Directions: Keep to one stretch of the data below, the lines from the one with "show ((((kA T).get? x).getD []).foldl" up to and including the one with "have hle : T.length", and return that stretch exactly.

Collected data:
+ + +

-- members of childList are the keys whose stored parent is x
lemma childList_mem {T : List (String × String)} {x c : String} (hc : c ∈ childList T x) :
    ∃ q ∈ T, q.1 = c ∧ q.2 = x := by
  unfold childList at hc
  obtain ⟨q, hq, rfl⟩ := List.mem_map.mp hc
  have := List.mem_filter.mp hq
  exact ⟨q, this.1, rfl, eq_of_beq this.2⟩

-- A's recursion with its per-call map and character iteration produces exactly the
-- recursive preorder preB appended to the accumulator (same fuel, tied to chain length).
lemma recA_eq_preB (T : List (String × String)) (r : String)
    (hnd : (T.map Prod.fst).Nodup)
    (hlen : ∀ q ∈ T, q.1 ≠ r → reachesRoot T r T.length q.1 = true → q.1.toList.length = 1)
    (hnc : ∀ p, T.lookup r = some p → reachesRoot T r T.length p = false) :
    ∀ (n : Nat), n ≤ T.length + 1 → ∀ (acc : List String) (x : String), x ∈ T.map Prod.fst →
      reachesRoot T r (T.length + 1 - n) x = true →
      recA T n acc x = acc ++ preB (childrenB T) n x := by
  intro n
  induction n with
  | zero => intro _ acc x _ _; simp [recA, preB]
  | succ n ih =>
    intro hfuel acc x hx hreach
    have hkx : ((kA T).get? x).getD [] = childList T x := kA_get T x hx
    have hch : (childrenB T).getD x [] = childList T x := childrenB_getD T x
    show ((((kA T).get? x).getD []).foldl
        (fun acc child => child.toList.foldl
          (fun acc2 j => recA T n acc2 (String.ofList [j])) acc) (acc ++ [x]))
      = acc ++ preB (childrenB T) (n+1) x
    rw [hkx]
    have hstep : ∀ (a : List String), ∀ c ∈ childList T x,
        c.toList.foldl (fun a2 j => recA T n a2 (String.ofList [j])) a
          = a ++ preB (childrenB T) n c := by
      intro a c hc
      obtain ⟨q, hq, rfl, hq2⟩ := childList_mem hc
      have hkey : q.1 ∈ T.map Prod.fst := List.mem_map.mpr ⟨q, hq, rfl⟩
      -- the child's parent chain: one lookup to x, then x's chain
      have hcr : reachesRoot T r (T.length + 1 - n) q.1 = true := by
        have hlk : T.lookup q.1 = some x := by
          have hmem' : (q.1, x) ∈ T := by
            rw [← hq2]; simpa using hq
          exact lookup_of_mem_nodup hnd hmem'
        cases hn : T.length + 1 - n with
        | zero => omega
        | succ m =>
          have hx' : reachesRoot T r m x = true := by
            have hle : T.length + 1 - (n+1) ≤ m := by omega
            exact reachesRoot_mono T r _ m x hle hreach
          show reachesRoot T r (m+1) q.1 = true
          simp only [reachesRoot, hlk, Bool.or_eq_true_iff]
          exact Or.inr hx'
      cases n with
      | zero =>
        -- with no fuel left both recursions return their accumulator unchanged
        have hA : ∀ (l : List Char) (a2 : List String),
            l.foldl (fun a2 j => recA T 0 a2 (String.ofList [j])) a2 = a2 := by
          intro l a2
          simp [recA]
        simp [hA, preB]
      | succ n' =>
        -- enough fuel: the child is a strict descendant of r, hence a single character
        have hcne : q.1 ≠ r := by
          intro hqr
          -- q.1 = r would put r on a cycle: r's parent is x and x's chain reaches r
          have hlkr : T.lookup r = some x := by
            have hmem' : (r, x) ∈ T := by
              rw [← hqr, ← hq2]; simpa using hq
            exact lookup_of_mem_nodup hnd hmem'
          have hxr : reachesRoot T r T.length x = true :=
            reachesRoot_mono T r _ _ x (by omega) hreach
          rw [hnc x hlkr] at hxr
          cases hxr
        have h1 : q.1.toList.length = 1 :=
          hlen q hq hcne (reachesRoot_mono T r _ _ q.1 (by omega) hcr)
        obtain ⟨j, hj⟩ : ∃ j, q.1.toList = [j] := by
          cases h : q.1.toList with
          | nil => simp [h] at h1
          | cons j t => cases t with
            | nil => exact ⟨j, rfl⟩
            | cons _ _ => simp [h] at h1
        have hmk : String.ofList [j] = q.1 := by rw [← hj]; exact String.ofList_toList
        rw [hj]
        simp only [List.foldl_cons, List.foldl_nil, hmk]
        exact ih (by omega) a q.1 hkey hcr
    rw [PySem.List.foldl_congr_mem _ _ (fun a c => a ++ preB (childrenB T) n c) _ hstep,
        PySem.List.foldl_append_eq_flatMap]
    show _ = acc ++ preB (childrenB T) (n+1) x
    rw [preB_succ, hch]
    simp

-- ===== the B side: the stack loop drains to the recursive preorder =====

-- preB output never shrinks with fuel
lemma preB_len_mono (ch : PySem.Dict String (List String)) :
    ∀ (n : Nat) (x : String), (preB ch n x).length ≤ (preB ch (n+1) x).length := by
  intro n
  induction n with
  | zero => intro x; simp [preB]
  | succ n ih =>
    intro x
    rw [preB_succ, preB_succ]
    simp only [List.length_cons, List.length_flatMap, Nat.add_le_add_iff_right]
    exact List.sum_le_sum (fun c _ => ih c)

+ + +

Answer box:
    show ((((kA T).get? x).getD []).foldl
        (fun acc child => child.toList.foldl
          (fun acc2 j => recA T n acc2 (String.ofList [j])) acc) (acc ++ [x]))
      = acc ++ preB (childrenB T) (n+1) x
    rw [hkx]
    have hstep : ∀ (a : List String), ∀ c ∈ childList T x,
        c.toList.foldl (fun a2 j => recA T n a2 (String.ofList [j])) a
          = a ++ preB (childrenB T) n c := by
      intro a c hc
      obtain ⟨q, hq, rfl, hq2⟩ := childList_mem hc
      have hkey : q.1 ∈ T.map Prod.fst := List.mem_map.mpr ⟨q, hq, rfl⟩
      -- the child's parent chain: one lookup to x, then x's chain
      have hcr : reachesRoot T r (T.length + 1 - n) q.1 = true := by
        have hlk : T.lookup q.1 = some x := by
          have hmem' : (q.1, x) ∈ T := by
            rw [← hq2]; simpa using hq
          exact lookup_of_mem_nodup hnd hmem'
        cases hn : T.length + 1 - n with
        | zero => omega
        | succ m =>
          have hx' : reachesRoot T r m x = true := by
            have hle : T.length + 1 - (n+1) ≤ m := by omega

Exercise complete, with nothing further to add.